» **Supplied data**:
■ ■ ■ ■ ■

-- pv_equiv track=rewrite | github.com/Sooraj-gizmeon/ai_detection | src/content_analysis/prompt_based_analyzer.py | _match_focus_tokens
-- ===== SOURCE A (Python) =====
-- def _match_focus_tokens(text: str, focus_tokens: set) -> set:
--     if not text or not focus_tokens:
--         return set()
--     lower = text.lower()
--     matched = set()
--     for tok in focus_tokens:
--         if tok in lower:
--             matched.add(tok)
--     return matched
-- ===== SOURCE B (Python) =====
-- def _match_focus_tokens(text: str, focus_tokens: set) -> set:
--     if not text or not focus_tokens:
--         return set()
--     lower = text.lower()
--     n = len(lower)
--     # index every substring of the text whose length is a token length, once,
--     # then test each token by one hash lookup
--     subs = set()
--     for L in {len(t) for t in focus_tokens}:
--         for i in range(n - L + 1):
--             subs.add(lower[i:i + L])
--     return {t for t in focus_tokens if t in subs}
-- ===== Notes on version B (the rewrite author's own statement) =====
-- stated objective: alternative
-- what changed: B replaces the per-token substring scan with a one-time index: it collects every substring of the lowered text whose length is one of the (distinct) token lengths into a hash set, then accepts each token by a single set lookup.
import Mathlib
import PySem

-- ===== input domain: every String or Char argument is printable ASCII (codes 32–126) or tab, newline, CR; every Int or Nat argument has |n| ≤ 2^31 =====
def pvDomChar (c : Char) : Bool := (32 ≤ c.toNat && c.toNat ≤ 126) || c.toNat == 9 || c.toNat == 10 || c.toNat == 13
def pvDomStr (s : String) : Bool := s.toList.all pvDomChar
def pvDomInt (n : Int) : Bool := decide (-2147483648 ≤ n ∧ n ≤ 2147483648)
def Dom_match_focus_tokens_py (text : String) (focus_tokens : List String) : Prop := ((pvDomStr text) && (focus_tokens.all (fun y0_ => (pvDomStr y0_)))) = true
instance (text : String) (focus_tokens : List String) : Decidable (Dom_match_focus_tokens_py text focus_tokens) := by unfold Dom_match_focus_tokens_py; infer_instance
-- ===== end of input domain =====

-- B builds a one-time index of the text's substrings (one pass per distinct token length)
-- and tests each token by a set lookup, instead of one substring search per token; return
-- values agree as lists (same construction order), objective: alternative algorithm.


-- ===== PORT A =====
def match_focus_tokens_py (text : String) (focus_tokens : List String) : List String :=
  if text = "" ∨ focus_tokens = [] then []
  else
    let lower := PySem.Str.lower text
    focus_tokens.foldl
      (fun matched tok => if PySem.Str.isIn tok lower then PySem.Set.add matched tok else matched)
      PySem.Set.empty

-- ===== PORT B =====
def match_focus_tokens_py_alt (text : String) (focus_tokens : List String) : List String :=
  if text = "" ∨ focus_tokens = [] then []
  else
    let lower := PySem.Str.lower text
    let n := PySem.Str.len lower
    let subs := (PySem.Set.ofList (focus_tokens.map PySem.Str.len)).foldl
      (fun s L => (PySem.List.pyRange 0 (n - L + 1) 1).foldl
        (fun s i => PySem.Set.add s (PySem.Str.slice lower (some i) (some (i + L)))) s)
      PySem.Set.empty
    PySem.Set.ofList (focus_tokens.filter (fun t => PySem.Set.contains subs t))

-- ===== PRECONDITION & SPEC =====
def Spec_match_focus_tokens_py (text : String) (focus_tokens : List String) (out : List String) : Prop := out = match_focus_tokens_py_alt text focus_tokens
instance (text : String) (focus_tokens : List String) (out : List String) : Decidable (Spec_match_focus_tokens_py text focus_tokens out) := by unfold Spec_match_focus_tokens_py; infer_instance

-- ===== CLAIM (what is proved, stated in full; the proofs are below) =====
def Claim_equal_match_focus_tokens_py : Prop := ∀ (text : String) (focus_tokens : List String), Dom_match_focus_tokens_py text focus_tokens → Spec_match_focus_tokens_py text focus_tokens (match_focus_tokens_py text focus_tokens)

-- ===== LEMMAS AND PROOFS =====

-- folding "if p then add" equals folding add over the filtered list
theorem pv_foldl_add_if (p : String → Bool) (ts : List String) (s : PySem.Set String) :
    ts.foldl (fun s t => if p t then PySem.Set.add s t else s) s
      = (ts.filter p).foldl PySem.Set.add s := by
  induction ts generalizing s with
  | nil => rfl
  | cons t ts ih =>
      by_cases h : p t = true <;> simp [h, ih]

-- membership in a fold that adds f of every element
theorem pv_mem_foldl_add {α β : Type} [BEq α] [LawfulBEq α] (f : β → α) (l : List β)
    (s : PySem.Set α) (x : α) :
    x ∈ l.foldl (fun s b => PySem.Set.add s (f b)) s ↔ x ∈ s ∨ ∃ b ∈ l, f b = x := by
  induction l generalizing s with
  | nil => simp
  | cons b l ih =>
      simp only [List.foldl_cons, ih, PySem.Set.mem_add]
      constructor
      · rintro (⟨h | h⟩ | ⟨c, hc, rfl⟩)
        · exact Or.inl h
        · exact Or.inr ⟨b, by simp, h.symm⟩
        · exact Or.inr ⟨c, by simp [hc], rfl⟩
      · rintro (h | ⟨c, hc, rfl⟩)
        · exact Or.inl (Or.inl h)
        · rcases List.mem_cons.mp hc with rfl | hc
          · exact Or.inl (Or.inr rfl)
          · exact Or.inr ⟨c, hc, rfl⟩

-- membership in the nested fold building the substring index
theorem pv_mem_foldl_foldl_add {α β γ : Type} [BEq α] [LawfulBEq α]
    (r : γ → List β) (g : γ → β → α) (l : List γ) (s : PySem.Set α) (x : α) :
    x ∈ l.foldl (fun s c => (r c).foldl (fun s b => PySem.Set.add s (g c b)) s) s
      ↔ x ∈ s ∨ ∃ c ∈ l, ∃ b ∈ r c, g c b = x := by
  induction l generalizing s with
  | nil => simp
  | cons c l ih =>
      simp only [List.foldl_cons, ih, pv_mem_foldl_add]
      constructor
      · rintro (⟨h | ⟨b, hb, rfl⟩⟩ | ⟨d, hd, hb⟩)
        · exact Or.inl h
        · exact Or.inr ⟨c, by simp, b, hb, rfl⟩
        · exact Or.inr ⟨d, by simp [hd], hb⟩
      · rintro (h | ⟨d, hd, hb⟩)
        · exact Or.inl (Or.inl h)
        · rcases List.mem_cons.mp hd with rfl | hd
          · exact Or.inl (Or.inr hb)
          · exact Or.inr ⟨d, hd, hb⟩

-- a token is among the indexed substrings iff it occurs in the text
theorem pv_slice_exists_iff_isIn (lower t : String) (lens : List Int)
    (hmem : PySem.Str.len t ∈ lens) (hnn : ∀ L ∈ lens, 0 ≤ L) :
    (∃ L ∈ lens, ∃ i ∈ PySem.List.pyRange 0 (PySem.Str.len lower - L + 1) 1,
        PySem.Str.slice lower (some i) (some (i + L)) = t)
      ↔ PySem.Str.isIn t lower = true := by
  constructor
  · rintro ⟨L, hL, i, hi, hsl⟩
    rw [PySem.List.mem_pyRange_one] at hi
    have h0L := hnn L hL
    have htl : t.toList = (lower.toList.drop i.toNat).take ((i + L).toNat - i.toNat) := by
      have := congrArg String.toList hsl
      rw [PySem.Str.toList_slice, PySem.Chars.slice_eq_listSlice,
        PySem.List.slice_toNat _ hi.1 (by omega)] at this
      exact this.symm
    rw [PySem.Str.isIn_eq, ← PySem.Chars.exists_prefix_drop_iff_isIn]
    exact ⟨i.toNat, htl ▸ List.take_prefix _ _⟩
  · intro h
    rw [PySem.Str.isIn_eq, ← PySem.Chars.exists_prefix_drop_iff_isIn] at h
    obtain ⟨j, hj⟩ := h
    have hclamp : t.toList <+: lower.toList.drop (min j lower.toList.length) ∧
        min j lower.toList.length + t.toList.length ≤ lower.toList.length := by
      by_cases hle : j ≤ lower.toList.length
      · have hl := hj.length_le
        simp only [List.length_drop] at hl
        exact ⟨by rw [min_eq_left hle]; exact hj, by omega⟩
      · have hdrop : lower.toList.drop j = [] := List.drop_eq_nil_of_le (by omega)
        rw [hdrop] at hj
        have ht0 : t.toList = [] := List.prefix_nil.mp hj
        exact ⟨by simp [ht0], by simp [ht0]⟩
    refine ⟨PySem.Str.len t, hmem, ((min j lower.toList.length : Nat) : Int), ?_, ?_⟩
    · rw [PySem.List.mem_pyRange_one, PySem.Str.len_eq, PySem.Str.len_eq]
      refine ⟨by positivity, ?_⟩
      have h2 := hclamp.2
      push_cast
      omega
    · rw [show PySem.Str.len t = ((t.toList.length : Nat) : Int) from PySem.Str.len_eq t]
      apply String.toList_injective
      rw [PySem.Str.toList_slice, PySem.Chars.slice_eq_listSlice,
        PySem.List.slice_natCast_add]
      exact (List.prefix_iff_eq_take.mp hclamp.1).symm

-- ===== VERDICT (by name: the statement is the Claim_ definition above) =====
theorem match_focus_tokens_py_spec : Claim_equal_match_focus_tokens_py := by
  intro text focus_tokens _
  unfold Spec_match_focus_tokens_py match_focus_tokens_py match_focus_tokens_py_alt
  by_cases hg : text = "" ∨ focus_tokens = []
  · simp [hg]
  · simp only [hg, reduceIte]
    rw [pv_foldl_add_if, PySem.Set.ofList_eq_foldl]
    congr 1
    apply List.filter_congr
    intro t ht
    have hiff := pv_slice_exists_iff_isIn (PySem.Str.lower text) t
      (focus_tokens.map PySem.Str.len)
      (List.mem_map_of_mem ht)
      (by intro L hL; obtain ⟨u, _, rfl⟩ := List.mem_map.mp hL
          rw [PySem.Str.len_eq]; positivity)
    rw [Bool.eq_iff_iff, PySem.Set.contains_iff, pv_mem_foldl_foldl_add]
    simp only [PySem.Set.mem_ofList, PySem.Set.empty, List.not_mem_nil, false_or]
    exact hiff.symm
-- pv_equiv track=rewrite | github.com/SquirtlesAlgorithmStudy/SquirtlesAlgorithmStudyS8 | 의진/240716_힙_그리디_구현/1502_물병_find_one_and_idx.py | find_one_and_idx
-- ===== SOURCE A (Python) =====
-- def find_one_and_idx(n):
--     one_count = 0
--     idx_cnt = 0
--     first_one_idx = -1
--     while n != 0:
--         if n % 2 == 1:
--             one_count += 1
--             if first_one_idx == -1:
--                 first_one_idx = idx_cnt
--         n //= 2
--         idx_cnt += 1
--     return one_count, first_one_idx
-- ===== SOURCE B (Python) =====
-- def find_one_and_idx(n):
--     s = bin(n)[2:]  # binary digits of n, most significant first
--     one_count = s.count('1')
--     first_one_idx = len(s) - 1 - s.rindex('1') if one_count else -1
--     return one_count, first_one_idx
-- ===== Notes on version B (the rewrite author's own statement) =====
-- stated objective: idiomatic
-- what changed: Replaces the digit-by-digit while-loop with three accumulators by one bin(n) conversion plus str.count/str.rindex on the digit string; equivalence is claimed on n >= 0 (Pre_), since A loops forever on negative n.
import Mathlib
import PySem

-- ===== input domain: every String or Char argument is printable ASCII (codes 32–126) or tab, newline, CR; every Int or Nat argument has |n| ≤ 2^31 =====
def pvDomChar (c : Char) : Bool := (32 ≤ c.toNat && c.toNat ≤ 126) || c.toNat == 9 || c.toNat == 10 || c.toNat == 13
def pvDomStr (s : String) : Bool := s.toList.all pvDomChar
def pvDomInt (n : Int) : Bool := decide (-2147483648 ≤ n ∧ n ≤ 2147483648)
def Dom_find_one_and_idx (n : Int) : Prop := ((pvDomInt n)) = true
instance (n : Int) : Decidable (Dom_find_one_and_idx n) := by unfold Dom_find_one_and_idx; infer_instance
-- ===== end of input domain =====

-- B computes popcount and the lowest-set-bit index from the binary digit string (bin(n)) with
-- count/rindex instead of A's digit-by-digit while-loop; equivalence is on n ≥ 0 (A never
-- terminates on n < 0, which Pre_ excludes).


-- ===== PORT A =====
-- Python's 'while n != 0' loop with its three accumulators. The guard is written '0 < n' only to
-- make the recursion total in Lean: for n < 0 the Python loop never terminates (n //= 2 stays
-- negative), and those inputs are excluded by Pre_ below.
def findLoopA (n one_count idx_cnt first_one_idx : Int) : Int × Int :=
  if h : 0 < n then
    let p : Int × Int :=
      if PySem.Int.mod n 2 = 1 then
        (one_count + 1, if first_one_idx = -1 then idx_cnt else first_one_idx)
      else (one_count, first_one_idx)
    findLoopA (PySem.Int.floordiv n 2) p.1 (idx_cnt + 1) p.2
  else (one_count, first_one_idx)
termination_by n.toNat
decreasing_by
  rw [PySem.Int.floordiv_eq_ediv_of_pos (by omega)]
  omega

def find_one_and_idx (n : Int) : Int × Int := findLoopA n 0 0 (-1)

-- ===== PORT B =====
-- bin(n)[2:] is ported as the list of binary digits of n: Python's string is most-significant-digit
-- first, i.e. (Nat.digits 2 n.toNat).reverse (exact for n ≥ 0, the precondition; for n = 0 the
-- Python string is "0" while the digit list is [] — both have count('1') = 0, and the rindex branch
-- is not taken, so the result is unaffected).
-- s.rindex('1'), the index of the last occurrence, ported as length - 1 - (index in the reverse):
def rindexDigit (s : List Nat) (d : Nat) : Int :=
  (s.length : Int) - 1 - (s.reverse.idxOf d : Int)

def find_one_and_idx_alt (n : Int) : Int × Int :=
  let s : List Nat := (Nat.digits 2 n.toNat).reverse
  let one_count : Int := (s.count 1 : Int)
  let first_one_idx : Int :=
    if one_count ≠ 0 then (s.length : Int) - 1 - rindexDigit s 1 else -1
  (one_count, first_one_idx)

-- ===== PRECONDITION & SPEC =====
-- Pre_ excludes exactly n < 0: there Python A's while-loop diverges (returns nothing).
def Pre_find_one_and_idx (n : Int) : Prop := 0 ≤ n
instance (n : Int) : Decidable (Pre_find_one_and_idx n) := by unfold Pre_find_one_and_idx; infer_instance
def pvWitness_find_one_and_idx : Int := (12)

def Spec_find_one_and_idx (n : Int) (out : Int × Int) : Prop := out = find_one_and_idx_alt n
instance (n : Int) (out : Int × Int) : Decidable (Spec_find_one_and_idx n out) := by unfold Spec_find_one_and_idx; infer_instance

-- ===== CLAIM (what is proved, stated in full; the proofs are below) =====
def Claim_equal_find_one_and_idx : Prop := ∀ (n : Int), Dom_find_one_and_idx n → Pre_find_one_and_idx n → Spec_find_one_and_idx n (find_one_and_idx n)

-- ===== LEMMAS AND PROOFS =====

-- one unfolding step of the A-loop on a positive argument
theorem findLoopA_pos (n one_count idx_cnt first_one_idx : Int) (h : 0 < n) :
    findLoopA n one_count idx_cnt first_one_idx =
      (let p : Int × Int :=
        if PySem.Int.mod n 2 = 1 then
          (one_count + 1, if first_one_idx = -1 then idx_cnt else first_one_idx)
        else (one_count, first_one_idx)
      findLoopA (PySem.Int.floordiv n 2) p.1 (idx_cnt + 1) p.2) := by
  rw [findLoopA]; simp [h]

theorem findLoopA_nonpos (n one_count idx_cnt first_one_idx : Int) (h : ¬ 0 < n) :
    findLoopA n one_count idx_cnt first_one_idx = (one_count, first_one_idx) := by
  rw [findLoopA]; simp [h]

-- the A-loop on the cast of a natural number, characterised by Nat.digits 2: the first component
-- adds the number of 1-digits; the second keeps first_one_idx once set (≠ -1), and otherwise
-- becomes idx_cnt plus the position of the first 1-digit (little-endian)
theorem findLoopA_digits (m : Nat) : ∀ (oc ic f : Int), 0 ≤ ic →
    (f ≠ -1 → findLoopA (m : Int) oc ic f = (oc + ((Nat.digits 2 m).count 1 : Int), f)) ∧
    findLoopA (m : Int) oc ic (-1) =
      (oc + ((Nat.digits 2 m).count 1 : Int),
       if m = 0 then -1 else ic + ((Nat.digits 2 m).idxOf 1 : Int)) := by
  induction m using Nat.strong_induction_on with
  | _ m ih =>
    intro oc ic f hic
    by_cases hm : m = 0
    · subst hm
      refine ⟨fun _ => ?_, ?_⟩ <;>
        · rw [show (((0:Nat)):Int) = 0 by norm_num, findLoopA_nonpos _ _ _ _ (by norm_num)]
          simp
    · have hpos : (0:Int) < (m : Int) := by exact_mod_cast Nat.pos_of_ne_zero hm
      have hmod : PySem.Int.mod (m : Int) 2 = ((m % 2 : Nat) : Int) :=
        PySem.Int.mod_natCast m 2
      have hdiv : PySem.Int.floordiv (m : Int) 2 = ((m / 2 : Nat) : Int) :=
        PySem.Int.floordiv_natCast m 2
      have hdig : Nat.digits 2 m = m % 2 :: Nat.digits 2 (m / 2) :=
        Nat.digits_def' (by norm_num) (Nat.pos_of_ne_zero hm)
      have hlt : m / 2 < m := Nat.div_lt_self (Nat.pos_of_ne_zero hm) (by norm_num)
      rcases Nat.mod_two_eq_zero_or_one m with h2 | h2
      -- even digit
      · have hmodne : ¬ PySem.Int.mod (m : Int) 2 = 1 := by rw [hmod, h2]; norm_num
        constructor
        · intro hf
          rw [findLoopA_pos _ _ _ _ hpos]
          simp only [hmodne, if_false, hdiv]
          rw [((ih (m / 2) hlt) oc (ic + 1) f (by omega)).1 hf]
          rw [hdig]
          simp [h2]
        · rw [findLoopA_pos _ _ _ _ hpos]
          simp only [hmodne, if_false, hdiv]
          rw [((ih (m / 2) hlt) oc (ic + 1) (-1) (by omega)).2]
          rw [hdig, h2]
          have : ¬ m / 2 = 0 := by omega
          simp [this, hm]
          ring
      -- odd digit
      · have hmodeq : PySem.Int.mod (m : Int) 2 = 1 := by rw [hmod, h2]; norm_num
        constructor
        · intro hf
          rw [findLoopA_pos _ _ _ _ hpos]
          simp only [hmodeq, if_true, hdiv, if_neg hf]
          rw [((ih (m / 2) hlt) (oc + 1) (ic + 1) f (by omega)).1 hf]
          rw [hdig, h2]
          simp
          ring
        · rw [findLoopA_pos _ _ _ _ hpos]
          have hicne : ic ≠ -1 := by omega
          simp only [hmodeq, if_true, hdiv]
          rw [((ih (m / 2) hlt) (oc + 1) (ic + 1) ic (by omega)).1 hicne]
          rw [hdig, h2]
          simp [hm]
          ring

-- for m > 0 the binary digit list contains a 1
theorem one_mem_digits_two (m : Nat) (hm : 0 < m) : 1 ∈ Nat.digits 2 m := by
  induction m using Nat.strong_induction_on with
  | _ m ih =>
    rw [Nat.digits_def' (by norm_num) hm]
    rcases Nat.mod_two_eq_zero_or_one m with h | h
    · have h2 : 0 < m / 2 := Nat.div_pos (by omega) (by norm_num)
      exact List.mem_cons_of_mem _ (ih (m / 2) (by omega) h2)
    · rw [h]; exact List.mem_cons_self

theorem final_nat (m : Nat) : find_one_and_idx (m : Int) = find_one_and_idx_alt (m : Int) := by
  unfold find_one_and_idx find_one_and_idx_alt
  rw [(findLoopA_digits m 0 0 (-1) le_rfl).2]
  simp only [Int.toNat_natCast, List.count_reverse, List.reverse_reverse, rindexDigit,
    List.length_reverse]
  by_cases h0 : m = 0
  · simp [h0]
  · have hcnt : (Nat.digits 2 m).count 1 ≠ 0 :=
      (List.count_pos_iff.mpr (one_mem_digits_two _ (Nat.pos_of_ne_zero h0))).ne'
    simp [h0, hcnt]

-- ===== VERDICT (by name: the statement is the Claim_ definition above) =====
theorem find_one_and_idx_spec : Claim_equal_find_one_and_idx := by
  intro n _ hpre
  unfold Spec_find_one_and_idx
  have hn : ((n.toNat : Nat) : Int) = n := Int.toNat_of_nonneg hpre
  rw [← hn]
  exact final_nat n.toNat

■ ■ ■ ■ ■

» **About this exercise**: Whatever else the listing above holds, retype exactly only the lines from the one containing "exact (List.prefix_iff_eq_take.mp hclamp.1).symm" to the one containing "unfold Spec_match_focus_tokens_py match_focus_tokens_py", both ends kept.

» **Exercise result**:
      exact (List.prefix_iff_eq_take.mp hclamp.1).symm

-- ===== VERDICT (by name: the statement is the Claim_ definition above) =====
theorem match_focus_tokens_py_spec : Claim_equal_match_focus_tokens_py := by
  intro text focus_tokens _
  unfold Spec_match_focus_tokens_py match_focus_tokens_py match_focus_tokens_py_alt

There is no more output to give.